Zudem müssen die Darlehen zur Finanzierung zurückgeführt werden. Neben der Betrachtung der bisherigen Finanzergebnisse wie dem EBITDA oder dem Cash Flow des Unternehmens, lohnt sich daher für Anleger ein genauer Blick auf die Finanzierungstruktur und die Fälligkeiten der Darlehen.

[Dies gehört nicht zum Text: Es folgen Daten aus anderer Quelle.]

-- pv_equiv track=rewrite | github.com/jaeyo03/CodingTest | Exhaustive Search/HW3.py | solution
-- ===== SOURCE A (Python) =====
-- from collections import deque
-- from itertools import product
--
-- def solution(a,b,x):
--     answer = [0]
--     remains = [deque([x]),deque([]),deque([]),deque([]),deque([])]
--
--     for i in range(1,5):
--         remain = remains[i-1]
--         next_remain = remains[i]
--         count = 0
--         while remain:
--             health = remain.popleft()
--             first_attack_okay = []
--
--             for first_attack in range(a,b+1):
--                 if first_attack*2 >= health:
--                     first_attack_okay.append(first_attack)
--                     count += 1
--
--             possible = product(range(a,b+1),repeat=2)
--             for p in possible:
--                 first = p[0]
--                 second = p[1]
--                 # 이미 첫번째로 만족했다면 넘겨
--                 if first in first_attack_okay:
--                     continue
--                 else:
--                     whole_attack = first*2 + second
--                     if whole_attack >= health:
--                         count += 1
--                     else:
--                         next_remain.append(health-whole_attack)
--
--         answer.append(count)
--     return answer
-- ===== SOURCE B (Python) =====
-- def solution(a, b, x):
--     # per-level multiset of remaining healths as {health: multiplicity};
--     # per health, attack counts come from range arithmetic instead of scanning pairs
--     answer = [0]
--     cur = {x: 1}
--     for _ in range(4):
--         count = 0
--         nxt = {}
--         for h, c in cur.items():
--             half = -(-h // 2)  # smallest f with 2*f >= h
--             count += c * max(0, (b + 1) - max(a, half))
--             for f in range(a, min(b + 1, half)):
--                 need = h - 2 * f
--                 count += c * max(0, (b + 1) - max(a, need))
--                 for s in range(a, min(b + 1, need)):
--                     v = need - s
--                     nxt[v] = nxt.get(v, 0) + c
--         answer.append(count)
--         cur = nxt
--     return answer
-- ===== Notes on version B (the rewrite author's own statement) =====
-- stated objective: faster
-- what changed: B replaces A's breadth-first deque of individual remaining healths and its full scan of all (first, second) attack pairs per health by a {health: multiplicity} dictionary per level with closed-form range counting (number of killing first attacks and of killing seconds per surviving first computed arithmetically), so duplicate healths are processed once and the quadratic pair scan disappears.
import Mathlib
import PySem
-- pv_equiv track=rewrite | github.com/paiml/depyler | examples/hard_puzzle_happy_number.py | happy_steps
-- ===== SOURCE A (Python) =====
-- def digit_square_sum(n: int) -> int:
--     total: int = 0
--     num: int = n
--     while num > 0:
--         d: int = num % 10
--         total = total + d * d
--         num = num // 10
--     return total
--
-- def happy_steps(n: int) -> int:
--     steps: int = 0
--     current: int = n
--     limit: int = 200
--     while current != 1 and steps < limit:
--         current = digit_square_sum(current)
--         steps = steps + 1
--     if current == 1:
--         return steps
--     return 0 - 1
-- ===== SOURCE B (Python) =====
-- def digit_square_sum(n: int) -> int:
--     if n <= 0:
--         return 0
--     d = n % 10
--     return d * d + digit_square_sum(n // 10)
--
-- def happy_steps(n: int) -> int:
--     seq = []
--     cur = n
--     for _ in range(201):
--         seq.append(cur)
--         cur = digit_square_sum(cur)
--     return seq.index(1) if 1 in seq else -1
-- ===== Notes on version B (the rewrite author's own statement) =====
-- stated objective: alternative
-- what changed: Replaces the step-counting while-loop (early exit, mutable steps/current/limit state) with materialising the list of the first 201 iterates of a recursive digit-square-sum and returning the index of the first 1 in that list (or -1).
import Mathlib
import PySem

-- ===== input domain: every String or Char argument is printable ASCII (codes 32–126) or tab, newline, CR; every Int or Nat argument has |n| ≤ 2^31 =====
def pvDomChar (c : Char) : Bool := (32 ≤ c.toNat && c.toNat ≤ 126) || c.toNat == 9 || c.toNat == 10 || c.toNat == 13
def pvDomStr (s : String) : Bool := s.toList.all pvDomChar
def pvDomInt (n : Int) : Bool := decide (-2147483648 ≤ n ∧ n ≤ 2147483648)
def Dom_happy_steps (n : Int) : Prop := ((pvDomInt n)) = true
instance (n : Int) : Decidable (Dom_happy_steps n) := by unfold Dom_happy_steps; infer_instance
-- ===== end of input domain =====

-- B replaces A's step-counting while-loop by materialising the first 201 iterates of a
-- recursive digit-square-sum in a list and returning the index of the first 1 (or -1);
-- objective: alternative (same cost, different structure).


-- ===== PORT A =====
-- A's digit_square_sum: while num > 0 accumulate (num % 10)^2, num //= 10
def dssLoopA (total num : Int) : Int :=
  if h : num > 0 then
    let d := PySem.Int.mod num 10
    dssLoopA (total + d * d) (PySem.Int.floordiv num 10)
  else total
termination_by num.toNat
decreasing_by
  rw [PySem.Int.floordiv_eq_ediv_of_pos (by omega : (0:Int) < 10)]; omega

def digit_square_sum (n : Int) : Int := dssLoopA 0 n

-- A's while loop: while current != 1 and steps < limit
def happyLoopA (steps current : Int) : Int :=
  if h : current ≠ 1 ∧ steps < 200 then
    happyLoopA (steps + 1) (digit_square_sum current)
  else if current = 1 then steps else 0 - 1
termination_by (200 - steps).toNat
decreasing_by omega

def happy_steps (n : Int) : Int := happyLoopA 0 n

-- ===== PORT B =====
-- B's recursive digit_square_sum
def dssB (n : Int) : Int :=
  if h : n ≤ 0 then 0
  else
    let d := PySem.Int.mod n 10
    d * d + dssB (PySem.Int.floordiv n 10)
termination_by n.toNat
decreasing_by
  rw [PySem.Int.floordiv_eq_ediv_of_pos (by omega : (0:Int) < 10)]; omega

-- the for-loop that appends the successive iterates to seq
def iterB (cur : Int) : Nat → List Int
  | 0 => []
  | k + 1 => cur :: iterB (dssB cur) k

def happy_steps_alt (n : Int) : Int :=
  match PySem.List.index? (iterB n 201) 1 with
  | some i => (i : Int)
  | none => -1

-- ===== PRECONDITION & SPEC =====
def Spec_happy_steps (n : Int) (out : Int) : Prop := out = happy_steps_alt n
instance (n : Int) (out : Int) : Decidable (Spec_happy_steps n out) := by unfold Spec_happy_steps; infer_instance

-- ===== CLAIM (what is proved, stated in full; the proofs are below) =====
def Claim_equal_happy_steps : Prop := ∀ (n : Int), Dom_happy_steps n → Spec_happy_steps n (happy_steps n)

-- ===== LEMMAS AND PROOFS =====
lemma dssLoopA_eq (total num : Int) : dssLoopA total num = total + dssB num := by
  induction total, num using dssLoopA.induct with
  | case1 total num h d ih =>
    rw [dssLoopA, dssB]
    simp only [h, dif_pos, dif_neg (by omega : ¬ num ≤ 0)]
    rw [ih]; ring
  | case2 total num h =>
    rw [dssLoopA, dssB]
    simp only [dif_neg h, dif_pos (by omega : num ≤ 0)]
    ring

lemma dss_eq (n : Int) : digit_square_sum n = dssB n := by
  rw [digit_square_sum, dssLoopA_eq]; ring

lemma happyLoopA_eq_iter : ∀ (k : Nat) (cur : Int), k ≤ 200 →
    happyLoopA (200 - (k : Int)) cur =
      (match PySem.List.index? (iterB cur (k + 1)) 1 with
       | some i => (200 - (k : Int)) + (i : Int)
       | none => -1) := by
  intro k
  induction k with
  | zero =>
    intro cur _
    rw [happyLoopA]
    by_cases h : cur = 1
    · subst h
      simp [iterB]
    · rw [dif_neg (fun hc => absurd hc.2 (by push_cast; omega))]
      simp only [if_neg h]
      have h1 : iterB cur 1 = [cur] := rfl
      rw [h1, PySem.List.index?_cons_of_ne _ h]
      simp [PySem.List.index?]
  | succ k ih =>
    intro cur hk
    rw [happyLoopA]
    by_cases h : cur = 1
    · subst h
      rw [dif_neg (by simp), if_pos rfl,
        show iterB 1 (k + 1 + 1) = (1 : Int) :: iterB (dssB 1) (k + 1) from rfl,
        PySem.List.index?_cons_self]
      push_cast; ring
    · rw [dif_pos ⟨h, by push_cast; omega⟩]
      have hsteps : (200 - ((k + 1 : Nat) : Int)) + 1 = 200 - (k : Int) := by push_cast; ring
      rw [hsteps, dss_eq, ih (dssB cur) (by omega)]
      rw [show iterB cur (k + 1 + 1) = cur :: iterB (dssB cur) (k + 1) from rfl]
      rw [PySem.List.index?_cons_of_ne _ h]
      cases hidx : PySem.List.index? (iterB (dssB cur) (k + 1)) 1 with
      | none => simp
      | some i => simp only [Option.map_some]; push_cast; ring

-- ===== VERDICT (by name: the statement is the Claim_ definition above) =====
theorem happy_steps_spec : Claim_equal_happy_steps := by
  intro n _
  show happy_steps n = happy_steps_alt n
  have h := happyLoopA_eq_iter 200 n (le_refl _)
  norm_num at h
  rw [happy_steps, happy_steps_alt, h]
  simp only [PySem.List.index?_eq_idxOf?]
-- pv_equiv track=rewrite | github.com/FalseNegativeLab/mlscorecheck | mlscorecheck/aggregated/_folding_utils.py | stratified_configurations_sklearn
-- ===== SOURCE A (Python) =====
-- def stratified_configurations_sklearn(p: int,
--                                         n: int,
--                                         n_splits: int) -> list:
--     """
--     The sklearn stratification strategy
--
--     Args:
--         p (int): number of positives
--         n (int): number of negatives
--         n_splits (int): the number of splits
--
--     Returns:
--         list(tuple): the list of the structure of the folds
--     """
--     p_base, p_remainder = divmod(p, n_splits)
--     n_base, n_remainder = divmod(n, n_splits)
--
--     results = [(n_base, p_base)] * n_splits
--
--     idx = 0
--     while n_remainder > 0:
--         results[idx] = (results[idx][0] + 1, results[idx][1])
--         n_remainder -= 1
--         idx += 1
--         idx %= n_splits
--     while p_remainder > 0:
--         results[idx] = (results[idx][0], results[idx][1] + 1)
--         p_remainder -= 1
--         idx += 1
--         idx %= n_splits
--
--     return results
-- ===== SOURCE B (Python) =====
-- def stratified_configurations_sklearn(p: int,
--                                         n: int,
--                                         n_splits: int) -> list:
--     """Closed-form per-fold counts: one pass over range(n_splits), no mutation."""
--     p_base, p_remainder = divmod(p, n_splits)
--     n_base, n_remainder = divmod(n, n_splits)
--     return [(n_base + (1 if i < n_remainder else 0),
--              p_base + (1 if (i - n_remainder) % n_splits < p_remainder else 0))
--             for i in range(n_splits)]
-- ===== Notes on version B (the rewrite author's own statement) =====
-- stated objective: simpler
-- what changed: Replaces the replicated list with two mutating remainder-distribution while-loops by a single non-mutating comprehension that computes each fold's (neg,pos) pair in closed form, the positive remainders placed by a modular index test starting at n_remainder.
import Mathlib
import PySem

Nicht alle Wettanbieter schaffen es, die Gratwanderung zwischen den mit dem Wachstum verbundenen hohen Ausgaben und einer soliden Finanzierung ausgewogen zu gestalten, wie das Beispiel des Weiteren österreichischen Anbieters Bwin zeigt.

Rechtliche Unwägbarkeiten

Hinzu kommen rechtliche Regulierungen. Gerade bei in Großbritannien gelisteten Wettanbieter, wird es darauf angekommen, ob sie es schaffen, das wichtige Standbein im europäischen Markt behalten und ausbauen zu können. Für den europäischen Markt sind auch eine europäische Lizenzierung und die Unterwerfung unter die europäischen Regulierungsvorschriften, insbesondere zur Bekämpfung von Geldwäsche und Suchtgefahren notwendig.

Dies dürfte einigen Anbietern in Großbritannien aktuell Schweißperlen auf die Stirn treiben, da deren zukünftiges Wachstum hauptsächlich auf dem europäischen Markt stattfinden kann.

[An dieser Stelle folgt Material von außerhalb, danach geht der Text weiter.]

-- pv_equiv track=rewrite | github.com/SaiKiran-Adepu/FLIGHT-TICKET-BOOKING-SYSTEM | admin/ticket_admindb.py | generate_seat_numbers
-- ===== SOURCE A (Python) =====
-- def generate_seat_numbers(num_passengers, class_type):
--     seat_prefix = {
--         'FIRST CLASS': '1A 1B 1C 1D 2A 2B 2C 2D 3A 3B 3C 3D'.split(),
--         'BUSINESS CLASS': '4A 4B 4C 4D 5A 5B 5C 5D 6A 6B 6C 6D'.split(),
--         'PREMIUM ECONOMY': '7A 7B 7C 7D 8A 8B 8C 8D 9A 9B 9C 9D'.split(),
--         'ECONOMY': '10A 10B 10C 10D 11A 11B 11C 11D 12A 12B 12C 12D'.split()
--     }
--     seats = seat_prefix.get(class_type, [])
--     if not seats:
--         raise ValueError(f"No seats available for flight class: {class_type}")
--     return [seats[i % len(seats)] for i in range(num_passengers)]
-- ===== SOURCE B (Python) =====
-- def generate_seat_numbers(num_passengers, class_type):
--     seat_prefix = {
--         'FIRST CLASS': '1A 1B 1C 1D 2A 2B 2C 2D 3A 3B 3C 3D'.split(),
--         'BUSINESS CLASS': '4A 4B 4C 4D 5A 5B 5C 5D 6A 6B 6C 6D'.split(),
--         'PREMIUM ECONOMY': '7A 7B 7C 7D 8A 8B 8C 8D 9A 9B 9C 9D'.split(),
--         'ECONOMY': '10A 10B 10C 10D 11A 11B 11C 11D 12A 12B 12C 12D'.split()
--     }
--     seats = seat_prefix.get(class_type, [])
--     if not seats:
--         raise ValueError(f"No seats available for flight class: {class_type}")
--     full = seats * (num_passengers // len(seats) + 1)
--     return full[:num_passengers]
-- ===== Notes on version B (the rewrite author's own statement) =====
-- stated objective: simpler
-- what changed: Replaces the per-index modulo comprehension with list repetition plus a truncating slice: the cyclic output is built as seats * (n // len(seats) + 1) then cut to n, removing the explicit index loop and the per-element % operation.
import Mathlib
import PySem

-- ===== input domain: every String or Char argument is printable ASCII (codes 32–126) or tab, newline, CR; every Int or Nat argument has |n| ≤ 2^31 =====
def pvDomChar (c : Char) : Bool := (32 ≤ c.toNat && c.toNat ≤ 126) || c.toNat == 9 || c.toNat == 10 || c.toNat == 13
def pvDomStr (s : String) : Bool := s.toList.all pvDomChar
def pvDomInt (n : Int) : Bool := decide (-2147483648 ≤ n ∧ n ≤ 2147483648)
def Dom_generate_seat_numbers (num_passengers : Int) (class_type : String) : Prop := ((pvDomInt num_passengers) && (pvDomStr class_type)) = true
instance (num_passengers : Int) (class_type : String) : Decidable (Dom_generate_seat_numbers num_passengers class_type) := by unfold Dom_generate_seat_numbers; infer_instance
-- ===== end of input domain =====

-- B replaces the per-index modulo comprehension with list repetition plus a truncating
-- slice (objective: simpler). Both raise ValueError on an unknown class; Pre_ excludes that.

-- ===== PORT A =====
-- the seat_prefix dict literal (identical in Source A and Source B)
def pvSeatPrefix : PySem.Dict String (List String) :=
  ((((PySem.Dict.empty).insert "FIRST CLASS" (PySem.Str.split₀ "1A 1B 1C 1D 2A 2B 2C 2D 3A 3B 3C 3D")).insert
      "BUSINESS CLASS" (PySem.Str.split₀ "4A 4B 4C 4D 5A 5B 5C 5D 6A 6B 6C 6D")).insert
      "PREMIUM ECONOMY" (PySem.Str.split₀ "7A 7B 7C 7D 8A 8B 8C 8D 9A 9B 9C 9D")).insert
      "ECONOMY" (PySem.Str.split₀ "10A 10B 10C 10D 11A 11B 11C 11D 12A 12B 12C 12D")

def generate_seat_numbers (num_passengers : Int) (class_type : String) : List String :=
  let seats := pvSeatPrefix.getD class_type []
  -- 'if not seats: raise ValueError' — excluded by Pre_
  (PySem.List.pyRange 0 num_passengers 1).map
    (fun i => PySem.List.pyGetD seats (PySem.Int.mod i (seats.length : Int)) "")

-- ===== PORT B =====
def generate_seat_numbers_alt (num_passengers : Int) (class_type : String) : List String :=
  let seats := pvSeatPrefix.getD class_type []
  -- 'if not seats: raise ValueError' — excluded by Pre_
  -- Python 'seats * k' yields [] for k ≤ 0, hence .toNat
  let full := List.flatten (List.replicate (PySem.Int.floordiv num_passengers (seats.length : Int) + 1).toNat seats)
  PySem.List.slice full none (some num_passengers)

-- ===== PRECONDITION & SPEC =====
-- Pre_ excludes exactly the class types absent from seat_prefix, on which both programs raise ValueError.
def Pre_generate_seat_numbers (num_passengers : Int) (class_type : String) : Prop :=
  class_type = "FIRST CLASS" ∨ class_type = "BUSINESS CLASS" ∨
  class_type = "PREMIUM ECONOMY" ∨ class_type = "ECONOMY"
instance (num_passengers : Int) (class_type : String) : Decidable (Pre_generate_seat_numbers num_passengers class_type) := by unfold Pre_generate_seat_numbers; infer_instance
def pvWitness_generate_seat_numbers : Int × String := (5, "ECONOMY")

def Spec_generate_seat_numbers (num_passengers : Int) (class_type : String) (out : List String) : Prop := out = generate_seat_numbers_alt num_passengers class_type
instance (num_passengers : Int) (class_type : String) (out : List String) : Decidable (Spec_generate_seat_numbers num_passengers class_type out) := by unfold Spec_generate_seat_numbers; infer_instance

-- ===== CLAIM (what is proved, stated in full; the proofs are below) =====
def Claim_equal_generate_seat_numbers : Prop := ∀ (num_passengers : Int) (class_type : String), Dom_generate_seat_numbers num_passengers class_type → Pre_generate_seat_numbers num_passengers class_type → Spec_generate_seat_numbers num_passengers class_type (generate_seat_numbers num_passengers class_type)

-- ===== LEMMAS AND PROOFS =====

-- element i of c copies of seats, flattened, is seats[i % L]
lemma getElem?_flatten_replicate {α : Type} (seats : List α) (c i : Nat)
    (h : i < c * seats.length) :
    (List.flatten (List.replicate c seats))[i]? = seats[i % seats.length]? := by
  induction c generalizing i with
  | zero => simp at h
  | succ c ih =>
    rw [List.replicate_succ, List.flatten_cons]
    by_cases hi : i < seats.length
    · rw [List.getElem?_append_left hi, Nat.mod_eq_of_lt hi]
    · have hi2 : seats.length ≤ i := by omega
      rw [List.getElem?_append_right hi2]
      have hsm : (c + 1) * seats.length = c * seats.length + seats.length := by ring
      have : i - seats.length < c * seats.length := by omega
      rw [ih _ this]
      congr 1
      conv_rhs => rw [← Nat.sub_add_cancel hi2, Nat.add_mod_right]

-- main equivalence for a fixed nonempty seat list
lemma key (seats : List String) (hL : seats ≠ []) (n : Int) :
    (PySem.List.pyRange 0 n 1).map
      (fun i => PySem.List.pyGetD seats (PySem.Int.mod i (seats.length : Int)) "")
    = PySem.List.slice
        (List.flatten (List.replicate (PySem.Int.floordiv n (seats.length : Int) + 1).toNat seats))
        none (some n) := by
  have hL0 : 0 < seats.length := List.length_pos_iff.mpr hL
  by_cases hn : n ≤ 0
  · -- n ≤ 0 : both sides are []
    rw [PySem.List.pyRange_one_eq_nil hn, List.map_nil]
    rcases eq_or_lt_of_le hn with h0 | hneg
    · subst h0
      have : PySem.Int.floordiv 0 (seats.length : Int) = 0 := by
        simp [PySem.Int.floordiv]
      rw [this]
      simp [PySem.List.slice]
    · have hfd : PySem.Int.floordiv n (seats.length : Int) < 0 := by
        by_contra hge
        rw [Int.not_lt] at hge
        have hmul := PySem.Int.floordiv_mul_add_mod n (seats.length : Int)
        have hm0 : 0 ≤ PySem.Int.mod n (seats.length : Int) :=
          PySem.Int.mod_nonneg _ (by exact_mod_cast hL0)
        nlinarith
      have : (PySem.Int.floordiv n (seats.length : Int) + 1).toNat = 0 := by omega
      rw [this]
      simp [PySem.List.slice]
  · -- n > 0
    obtain ⟨m, rfl⟩ : ∃ m : Nat, n = (m : Int) := ⟨n.toNat, (Int.toNat_of_nonneg (by omega)).symm⟩
    rw [PySem.Int.floordiv_natCast, PySem.List.slice_to_natCast]
    have hcount : (((m / seats.length : Nat) : Int) + 1).toNat = m / seats.length + 1 := by
      rw [show ((m / seats.length : Nat) : Int) + 1 = ((m / seats.length + 1 : Nat) : Int) by push_cast; ring,
        Int.toNat_natCast]
    rw [hcount, PySem.List.pyRange_one]
    simp only [sub_zero, Int.toNat_natCast, List.map_map]
    have hmapeq : ((fun i => PySem.List.pyGetD seats (PySem.Int.mod i (seats.length : Int)) "") ∘
        fun k : Nat => (0 : Int) + (k : Int))
        = fun k : Nat => seats.getD (k % seats.length) "" := by
      funext k
      simp only [Function.comp_apply, zero_add, PySem.Int.mod_natCast, PySem.List.pyGetD_natCast]
    rw [hmapeq]
    apply List.ext_getElem?
    intro i
    rw [List.getElem?_map, List.getElem?_take]
    by_cases hi : i < m
    · have hi' : i < (m / seats.length + 1) * seats.length := by
        have h1 := Nat.div_add_mod m seats.length
        have h2 := Nat.mod_lt m hL0
        have h3 : (m / seats.length + 1) * seats.length
            = seats.length * (m / seats.length) + seats.length := by ring
        omega
      have hiL : i % seats.length < seats.length := Nat.mod_lt _ hL0
      rw [if_pos hi, getElem?_flatten_replicate seats _ i hi', List.getElem?_range hi,
        Option.map_some, List.getElem?_eq_getElem hiL, List.getD_eq_getElem _ _ hiL]
    · rw [if_neg hi, List.getElem?_eq_none (by simpa using hi), Option.map_none]

-- ===== VERDICT (by name: the statement is the Claim_ definition above) =====
theorem generate_seat_numbers_spec : Claim_equal_generate_seat_numbers := by
  intro n ct _ hpre
  unfold Spec_generate_seat_numbers generate_seat_numbers generate_seat_numbers_alt
  rcases hpre with h | h | h | h <;> subst h <;>
    exact key _ (by decide) n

Zudem hat die Vergangenheit immer wieder gezeigt, dass sich die rechtlichen Rahmenbedingungen recht schnell ändern können und sich immer wieder Grauzonen hinsichtlich der Rechtssicherheit für die Wettanbieter auftun können. Dies verunsichert auch Kunden und Investoren.

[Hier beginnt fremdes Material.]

-- pv_equiv track=rewrite | github.com/animeshroy/AlgoExpert | run_length_encoding/solution.py | encode_char
-- ===== SOURCE A (Python) =====
-- def encode_char(count, char):
-- 	counts = []
-- 	while count> 9:
-- 		counts.append(9)
-- 		count-=9
-- 		if count > 9:
-- 			continue
-- 		else:
-- 			counts.append(count)
-- 	if not len(counts):
-- 		counts.append(str(count))
-- 	return ''.join([str(x)+char for x in counts])
-- ===== SOURCE B (Python) =====
-- def encode_char(count, char):
--     if count <= 9:
--         parts = [count]
--     else:
--         q, r = divmod(count, 9)
--         parts = [9] * q + ([r] if r else [])
--     return ''.join(str(x) + char for x in parts)
-- ===== Notes on version B (the rewrite author's own statement) =====
-- stated objective: simpler
-- what changed: Replaces the repeated-subtraction while-loop (with its continue/else append dance) by closed-form divmod arithmetic: the chunk list is [9]*(count//9) plus the nonzero remainder, computed directly.
import Mathlib
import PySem

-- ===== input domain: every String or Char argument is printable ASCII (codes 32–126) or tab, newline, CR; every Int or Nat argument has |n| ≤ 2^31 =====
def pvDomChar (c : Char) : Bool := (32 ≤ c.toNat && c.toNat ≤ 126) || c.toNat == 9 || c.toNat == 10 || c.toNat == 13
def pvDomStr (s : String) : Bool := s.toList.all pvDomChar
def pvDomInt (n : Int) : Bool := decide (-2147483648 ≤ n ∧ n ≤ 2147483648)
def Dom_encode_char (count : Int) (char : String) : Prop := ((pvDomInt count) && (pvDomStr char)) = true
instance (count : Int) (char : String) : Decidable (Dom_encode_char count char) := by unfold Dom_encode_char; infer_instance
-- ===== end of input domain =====

-- B replaces A's repeated-subtraction while-loop by closed-form divmod arithmetic for the chunk list; objective: simpler.


-- ===== PORT A =====
-- the while-loop: returns the final value of `count` and the final `counts` list
def encodeLoopA (count : Int) (counts : List Int) : Int × List Int :=
  if 9 < count then
    let counts := counts ++ [9]
    let count := count - 9
    if 9 < count then encodeLoopA count counts
    else (count, counts ++ [count])
  else (count, counts)
termination_by count.toNat
decreasing_by omega

def encode_char (count : Int) (char : String) : String :=
  let p := encodeLoopA count []
  -- `if not len(counts): counts.append(str(count))`; str() is applied to every element at the join
  let counts := if p.2.length = 0 then [p.1] else p.2
  PySem.Str.join "" (counts.map fun x => PySem.Int.toStr x ++ char)

-- ===== PORT B =====
def encode_char_alt (count : Int) (char : String) : String :=
  let parts : List Int :=
    if count ≤ 9 then [count]
    else
      let q := PySem.Int.floordiv count 9
      let r := PySem.Int.mod count 9
      List.replicate q.toNat 9 ++ (if r ≠ 0 then [r] else [])
  PySem.Str.join "" (parts.map fun x => PySem.Int.toStr x ++ char)

-- ===== PRECONDITION & SPEC =====
def Spec_encode_char (count : Int) (char : String) (out : String) : Prop := out = encode_char_alt count char
instance (count : Int) (char : String) (out : String) : Decidable (Spec_encode_char count char out) := by unfold Spec_encode_char; infer_instance

-- ===== CLAIM (what is proved, stated in full; the proofs are below) =====
def Claim_equal_encode_char : Prop := ∀ (count : Int) (char : String), Dom_encode_char count char → Spec_encode_char count char (encode_char count char)

-- ===== LEMMAS AND PROOFS =====

-- the remainder chunk A's loop ends with: in 1..9, ≡ count (mod 9)
def rem9 (count : Int) : Int := if count % 9 = 0 then 9 else count % 9

-- characterisation of A's loop for count > 9
theorem encodeLoopA_spec (n : Nat) : ∀ (count : Int), count.toNat ≤ n → 9 < count →
    ∀ acc, encodeLoopA count acc =
      (rem9 count, acc ++ (List.replicate ((count - rem9 count) / 9).toNat 9 ++ [rem9 count])) := by
  induction n with
  | zero => intro count h h9; omega
  | succ n ih =>
    intro count h h9 acc
    rw [encodeLoopA]
    simp only [h9, if_pos]
    by_cases h18 : 9 < count - 9
    · rw [if_pos h18, ih (count - 9) (by omega) h18]
      have hr : rem9 (count - 9) = rem9 count := by unfold rem9; omega
      rw [hr]
      have hk : ((count - 9 - rem9 count) / 9).toNat + 1 = ((count - rem9 count) / 9).toNat := by
        unfold rem9 at *; split_ifs at * <;> omega
      have : List.replicate ((count - rem9 count) / 9).toNat (9 : Int)
          = 9 :: List.replicate ((count - 9 - rem9 count) / 9).toNat 9 := by
        rw [← hk, List.replicate_succ]
      rw [this]; simp
    · rw [if_neg h18]
      have hr : rem9 count = count - 9 := by unfold rem9; omega
      have hq : ((count - rem9 count) / 9).toNat = 1 := by rw [hr]; omega
      rw [hr] at hq ⊢; rw [hq]
      simp

theorem encodeLoopA_base (count : Int) (acc : List Int) (h : ¬ 9 < count) :
    encodeLoopA count acc = (count, acc) := by
  rw [encodeLoopA, if_neg h]

theorem encode_char_spec : Claim_equal_encode_char := by
  unfold Claim_equal_encode_char Spec_encode_char
  intro count char hdom
  unfold encode_char encode_char_alt
  by_cases h9 : 9 < count
  · rw [encodeLoopA_spec count.toNat count le_rfl h9]
    simp only [List.nil_append]
    rw [if_neg (by simp : ¬ ((List.replicate ((count - rem9 count) / 9).toNat (9 : Int)
        ++ [rem9 count]).length = 0))]
    have hfd : PySem.Int.floordiv count 9 = count / 9 := PySem.Int.floordiv_eq_ediv_of_pos (by omega)
    have hmd : PySem.Int.mod count 9 = count % 9 := PySem.Int.mod_eq_emod_of_pos (by omega)
    rw [if_neg (by omega : ¬ count ≤ 9)]
    simp only [hfd, hmd]
    congr 1
    by_cases hr : count % 9 = 0
    · have h1 : rem9 count = 9 := by unfold rem9; rw [if_pos hr]
      have h2 : ((count - rem9 count) / 9).toNat + 1 = (count / 9).toNat := by rw [h1]; omega
      have h3 : (if count % 9 ≠ 0 then [count % 9] else ([] : List Int)) = [] := by
        simp [hr]
      rw [h3, List.append_nil, ← h2, List.replicate_succ', h1]
    · have h1 : rem9 count = count % 9 := by unfold rem9; rw [if_neg hr]
      have h2 : ((count - rem9 count) / 9).toNat = (count / 9).toNat := by rw [h1]; omega
      have h3 : (if count % 9 ≠ 0 then [count % 9] else ([] : List Int)) = [count % 9] :=
        if_pos hr
      rw [h3, h2, h1]
  · rw [encodeLoopA_base count [] h9]
    simp [if_pos (by omega : count ≤ 9)]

Möglicherweise geplante Rechtsänderungen und erweiterte Regulierungsvorschriften können sehr schnell wie ein Damoklesschwert über den Wettunternehmen schweben. So brachen die Aktien der wichtigsten britischen Anbieter vor kurzem um 20 % ein, als die Regierung eine stärkere Regulierung ankündigte.

Ausblick

Mit Spannung werden zurzeit insbesondere die Ergebnisse eines für den Herbst dieses Jahres angekündigten Berichts erwartet, der die Auswirkungen des Glücksspiels auf die Gesellschaft zum Untersuchungsgegenstand hat und welche politischen Auswirkungen daraus resultieren.

Die Ergebnisse der britischen Studie könnten auch Auswirkungen auf die Anbieter innerhalb der europäischen Union haben. Jedoch, trotz einiger rechtlicher Unwägbarkeiten, dürfte dennoch reichlich weiter gewettet werden und es ist davon auszugehen, dass auch Wettaktien allgemein wenig an Attraktivität einbüßen.

Vielmehr kommt es darauf an, wie sich einzelne Anbieter aufgrund ihrer Finanzkraft im umkämpften Wettmarkt positionieren können. So könnten auch Übernahmen einzelner Anbieter Impulse auf die Bewertung von Einzeltiteln setzen.